A British soldier was jailed for life Friday for the racist murder of a Bangladeshi waiter in Scotland, in a case which triggered high emotions and which has dragged on for 14 years. Michael Ross, who went on to serve in Iraq with the elite Scottish Black Watch regiment, was 15 when he killed Shamsuddin Mahmood in a restaurant on the Scottish island of Orkney in 1994.
"This was a vicious, evil, unprovoked murder of a defenceless man. The attack was a premeditated assassination," Judge Andrew Hardie told Ross, who is now 30 years old. During a six-week trial the court heard how a masked Ross burst into the Mumutaz restaurant on the evening of June 2, 1994 and shot dead the 26-year-old waiter at point blank range in front of shocked diners. Defence lawyer Donald Findlay said Ross continued to maintain his innocence, saying he was not a racist and adding that his conviction was a "great loss" to his family and country.
But prosecutors, reporting that a Nazi swastika had been found in a notebook belonging to the then-cadet, alleged that he had singled out Shamsuddin as one of the few Asians on Orkney, off Scotland's northern coast. Referring to evidence heard during the trial, the judge told Ross: "It is never acceptable to say a gun should be put to the head of blacks and they should be shot ... Even in 1994 such a remark was a racist comment."

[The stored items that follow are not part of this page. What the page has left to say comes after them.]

-- pv_equiv track=rewrite | github.com/Roman-/patch_toml | patch_toml.py | split_set_expression
-- ===== SOURCE A (Python) =====
-- from typing import List, Optional, Tuple
--
-- def split_set_expression(s: str) -> Tuple[str, str, Optional[str]]:
--     """
--     Split a --set STRING of the form:
--         path = TOML_VALUE [# inline comment]
--     Return (path, value_src, comment or None).
--     """
--     # Find '=' outside quotes
--     i = 0
--     n = len(s)
--     in_dq = in_sq = False
--     eq_pos = -1
--     while i < n:
--         ch = s[i]
--         if ch == '"' and not in_sq:
--             in_dq = not in_dq
--             i += 1
--             continue
--         if ch == "'" and not in_dq:
--             in_sq = not in_sq
--             i += 1
--             continue
--         if ch == "=" and not in_dq and not in_sq:
--             eq_pos = i
--             break
--         i += 1
--     if eq_pos == -1:
--         raise ValueError("missing '=' in --set expression")
--
--     path = s[:eq_pos].strip()
--     rhs = s[eq_pos + 1 :].strip()
--     if not path:
--         raise ValueError("empty path before '='")
--
--     # Find '#' not in quotes for inline comment
--     i = 0
--     n = len(rhs)
--     in_dq = in_sq = False
--     hash_pos = -1
--     while i < n:
--         ch = rhs[i]
--         if ch == '"' and not in_sq:
--             in_dq = not in_dq
--             i += 1
--             continue
--         if ch == "'" and not in_dq:
--             in_sq = not in_sq
--             i += 1
--             continue
--         if ch == "#" and not in_dq and not in_sq:
--             hash_pos = i
--             break
--         i += 1
--
--     if hash_pos != -1:
--         value_src = rhs[:hash_pos].rstrip()
--         comment = rhs[hash_pos + 1 :].strip()
--     else:
--         value_src = rhs
--         comment = None
--
--     if value_src == "":
--         raise ValueError("empty TOML value in --set expression")
--
--     return path, value_src, comment
-- ===== SOURCE B (Python) =====
-- from typing import Optional, Tuple
--
-- def _find_unquoted(s: str, target: str) -> int:
--     """First index of `target` in s outside single/double quotes, or -1.
--     Instead of walking char by char with quote flags, jump with str.find:
--     locate the earliest of target/'"'/"'", and skip a quoted run wholesale
--     to its matching closing quote."""
--     base = 0
--     while True:
--         cands = [p for p in (s.find(target, base), s.find('"', base), s.find("'", base))
--                  if p != -1]
--         if not cands:
--             return -1
--         j = min(cands)
--         if s[j] == target:
--             return j
--         close = s.find(s[j], j + 1)
--         if close == -1:
--             return -1
--         base = close + 1
--
-- def split_set_expression(s: str) -> Tuple[str, str, Optional[str]]:
--     eq_pos = _find_unquoted(s, "=")
--     if eq_pos == -1:
--         raise ValueError("missing '=' in --set expression")
--     path, rhs = s[:eq_pos].strip(), s[eq_pos + 1:].strip()
--     if not path:
--         raise ValueError("empty path before '='")
--     hash_pos = _find_unquoted(rhs, "#")
--     value_src, comment = (rhs, None) if hash_pos == -1 else \
--         (rhs[:hash_pos].strip(), rhs[hash_pos + 1:].strip())
--     if not value_src:
--         raise ValueError("empty TOML value in --set expression")
--     return path, value_src, comment
-- ===== Notes on version B (the rewrite author's own statement) =====
-- stated objective: alternative
-- what changed: A walks the string character by character (twice) while toggling in_dq/in_sq quote flags; B keeps no quote-state flags at all: it repeatedly jumps with str.find to the earliest of the target character or either quote character, returns on the target, and skips a quoted run wholesale to its matching closing quote located by another str.find.
import Mathlib
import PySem
-- pv_equiv track=rewrite | github.com/MrHamdulay/csc3-capstone | examples/data/Assignment_9/tmxtha006/question2.py | write_line
-- ===== SOURCE A (Python) =====
-- def write_line(array,width,ans="", line=""):
--     """this function returns the formatted data of the file read in one string"""
--     if len(array):
--         l=len(line)+len(array[0])
--         if not array:
--             ans+="\n"+line
--         elif bool(l<width)==True:
--             line+=" "+array[0]
--             del array[0]
--             return   write_line(array,width,ans,line)
--         elif l>=width and array:
--             ans+="\n"+line
--             return write_line(array,width,ans, line="")
--         else:
--             ans+="\n"+line
--     ans+="\n"+line
--     return ans
-- ===== SOURCE B (Python) =====
-- def write_line(array, width, ans="", line=""):
--     """Pack words into a list of lines in one pass, then join; clears array like A."""
--     parts = [ans]
--     cur = line
--     for w in array:
--         if len(cur) + len(w) >= width:
--             parts.append(cur)
--             cur = ""
--         cur += " " + w
--     parts.append(cur)
--     array.clear()
--     return "\n".join(parts)
-- ===== Notes on version B (the rewrite author's own statement) =====
-- stated objective: simpler
-- what changed: Replaces A's four-branch tail recursion (which retries a word after each line flush) by a single iterative pass that consumes each word exactly once, accumulating a list of lines joined at the end.
import Mathlib
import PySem

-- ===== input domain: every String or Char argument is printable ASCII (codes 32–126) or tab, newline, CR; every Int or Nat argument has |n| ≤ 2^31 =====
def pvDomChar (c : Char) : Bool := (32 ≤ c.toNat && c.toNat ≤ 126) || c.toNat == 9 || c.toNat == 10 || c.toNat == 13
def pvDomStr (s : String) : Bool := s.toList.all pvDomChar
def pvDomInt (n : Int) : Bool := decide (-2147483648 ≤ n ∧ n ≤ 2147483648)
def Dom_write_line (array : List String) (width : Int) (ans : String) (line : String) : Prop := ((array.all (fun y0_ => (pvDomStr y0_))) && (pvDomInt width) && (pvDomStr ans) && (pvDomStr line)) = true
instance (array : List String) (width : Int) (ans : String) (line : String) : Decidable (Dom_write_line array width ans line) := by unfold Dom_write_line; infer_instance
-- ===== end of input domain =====

-- B replaces A's word-retrying tail recursion by a single pass that consumes each word once,
-- building a list of lines joined at the end (objective: simpler); return-value equivalence only:
-- in Python both A and B empty the input list in place.

-- ===== PORT A =====
-- literal transliteration of A's tail recursion; fuel only makes the recursion total
-- (under Pre_ the recursion finishes before fuel runs out; the fuel-0 value is A's base-case value)
def write_line_go : Nat → List String → Int → String → String → String
  | 0, _, _, ans, line => ans ++ "\n" ++ line
  | fuel+1, array, width, ans, line =>
    if (PySem.List.len array ≠ 0) then
      match array with
      | [] => ans ++ "\n" ++ line            -- Python's dead 'if not array' branch
      | w :: rest =>
        let l : Int := PySem.Str.len line + PySem.Str.len w
        if (decide (l < width)) == true then
          write_line_go fuel rest width ans (line ++ " " ++ w)
        else if l ≥ width ∧ array ≠ [] then
          write_line_go fuel (w :: rest) width (ans ++ "\n" ++ line) ""
        else
          ((ans ++ "\n" ++ line) ++ "\n" ++ line)   -- Python's dead 'else' branch + fallthrough append
    else
      ans ++ "\n" ++ line

def write_line (array : List String) (width : Int) (ans : String) (line : String) : String :=
  write_line_go (2 * array.length + 1) array width ans line

-- ===== PORT B =====
-- hand port of "\n".join
def joinNL : List String → String
  | [] => ""
  | [s] => s
  | s :: rest => s ++ "\n" ++ joinNL rest

-- the for-loop of Source B: one structural pass over the words, accumulating (parts, cur)
def write_line_pack : List String → Int → List String → String → List String
  | [], _, parts, cur => parts ++ [cur]
  | w :: rest, width, parts, cur =>
    let st := if PySem.Str.len cur + PySem.Str.len w ≥ width then (parts ++ [cur], "") else (parts, cur)
    write_line_pack rest width st.1 (st.2 ++ " " ++ w)

def write_line_alt (array : List String) (width : Int) (ans : String) (line : String) : String :=
  joinNL (write_line_pack array width [ans] line)

-- ===== PRECONDITION & SPEC =====
-- Pre_ excludes exactly the inputs on which Python A never returns a value: a word of length
-- ≥ width makes A recurse forever (flush then retry the same word), so A returns nothing there.
def Pre_write_line (array : List String) (width : Int) (ans : String) (line : String) : Prop :=
  ∀ w ∈ array, PySem.Str.len w < width
instance (array : List String) (width : Int) (ans : String) (line : String) : Decidable (Pre_write_line array width ans line) := by unfold Pre_write_line; infer_instance

def pvWitness_write_line : List String × Int × String × String := (["wrap", "me", "now"], 8, "", "")

def Spec_write_line (array : List String) (width : Int) (ans : String) (line : String) (out : String) : Prop := out = write_line_alt array width ans line
instance (array : List String) (width : Int) (ans : String) (line : String) (out : String) : Decidable (Spec_write_line array width ans line out) := by unfold Spec_write_line; infer_instance

-- ===== CLAIM (what is proved, stated in full; the proofs are below) =====
def Claim_equal_write_line : Prop := ∀ (array : List String) (width : Int) (ans : String) (line : String), Dom_write_line array width ans line → Pre_write_line array width ans line → Spec_write_line array width ans line (write_line array width ans line)

-- ===== LEMMAS AND PROOFS =====
theorem pack_accum (arr : List String) : ∀ (width : Int) (p q : List String) (cur : String),
    write_line_pack arr width (p ++ q) cur = p ++ write_line_pack arr width q cur := by
  induction arr with
  | nil => intro width p q cur; simp [write_line_pack]
  | cons w rest ih =>
    intro width p q cur
    simp only [write_line_pack]
    split_ifs <;> simp [ih, List.append_assoc]

theorem joinNL_merge (a b : String) (t : List String) :
    joinNL ((a ++ "\n" ++ b) :: t) = joinNL (a :: b :: t) := by
  cases t <;> simp [joinNL, String.append_assoc]

-- main invariant: A's fueled recursion computes B's joined line list whenever every word fits
theorem go_eq_pack : ∀ (arr : List String) (width : Int), (∀ w ∈ arr, PySem.Str.len w < width) →
    ∀ (fuel : Nat), 2 * arr.length ≤ fuel → ∀ (ans line : String),
    write_line_go fuel arr width ans line = joinNL (write_line_pack arr width [ans] line) := by
  intro arr
  induction arr with
  | nil =>
    intro width _ fuel _ ans line
    cases fuel <;> simp [write_line_go, write_line_pack, joinNL, PySem.List.len]
  | cons w rest ih =>
    intro width hpre fuel hfuel ans line
    have hw : PySem.Str.len w < width := hpre w (by simp)
    have hrest : ∀ x ∈ rest, PySem.Str.len x < width := fun x hx => hpre x (by simp [hx])
    obtain ⟨f, rfl⟩ : ∃ f, fuel = f + 1 := ⟨fuel - 1, by simp at hfuel; omega⟩
    simp only [write_line_go, write_line_pack, PySem.List.len]
    rw [if_pos (by simp only [List.length_cons]; omega)]
    by_cases h : PySem.Str.len line + PySem.Str.len w < width
    · -- word fits: both consume it
      have hnot : ¬ PySem.Str.len line + PySem.Str.len w ≥ width := by omega
      simp only [h, decide_true, BEq.rfl, if_true, if_neg hnot]
      exact ih width hrest f (by simp at hfuel ⊢; omega) ans (line ++ " " ++ w)
    · -- flush: A recurses with empty line and retries w, which then surely fits
      have hge : PySem.Str.len line + PySem.Str.len w ≥ width := by omega
      simp only [h, decide_false, if_pos hge]
      rw [if_neg (by simp)]
      rw [if_pos ⟨hge, by simp⟩]
      obtain ⟨g, rfl⟩ : ∃ g, f = g + 1 := ⟨f - 1, by simp at hfuel; omega⟩
      simp only [write_line_go, PySem.List.len]
      rw [if_pos (by simp only [List.length_cons]; omega)]
      have hfit : PySem.Str.len ("" : String) + PySem.Str.len w < width := by
        simpa [PySem.Str.len] using hw
      simp only [hfit, decide_true, BEq.rfl, if_true]
      rw [ih width hrest g (by simp at hfuel ⊢; omega) (ans ++ "\n" ++ line) ("" ++ " " ++ w)]
      have e1 : write_line_pack rest width [ans ++ "\n" ++ line] ("" ++ " " ++ w)
          = (ans ++ "\n" ++ line) :: write_line_pack rest width [] ("" ++ " " ++ w) := by
        simpa using pack_accum rest width [ans ++ "\n" ++ line] [] ("" ++ " " ++ w)
      have e2 : write_line_pack rest width ([ans] ++ [line]) ("" ++ " " ++ w)
          = ans :: line :: write_line_pack rest width [] ("" ++ " " ++ w) := by
        simpa using pack_accum rest width [ans, line] [] ("" ++ " " ++ w)
      rw [e1, e2]
      exact joinNL_merge ans line _

-- ===== VERDICT (by name: the statement is the Claim_ definition above) =====
theorem write_line_spec : Claim_equal_write_line := by
  intro array width ans line _ hpre
  unfold Spec_write_line write_line write_line_alt
  exact go_eq_pack array width hpre _ (by omega) ans line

Ross - who became a Black Watch sniper - was convicted by majority verdict in June after a six-week trial at the High Court in Glasgow. Sentencing him Friday, the judge said he must spend at least 25 years behind bars. Shamsuddin's brother Abul Shafuddin welcomed the sentencing. "At last the killer has been brought to justice - it's a big consolation for us," he told the BBC. "At one stage we lost all hope that his killer would be found."
Calling Ross an "evil person," he added: "We cannot forgive him. He owes an apology to the family which he has not tendered. He is not a reformed person. "There cannot be any other motive than racism. If somebody else was in my brother's place at that time - a black person - he might have killed him," he said.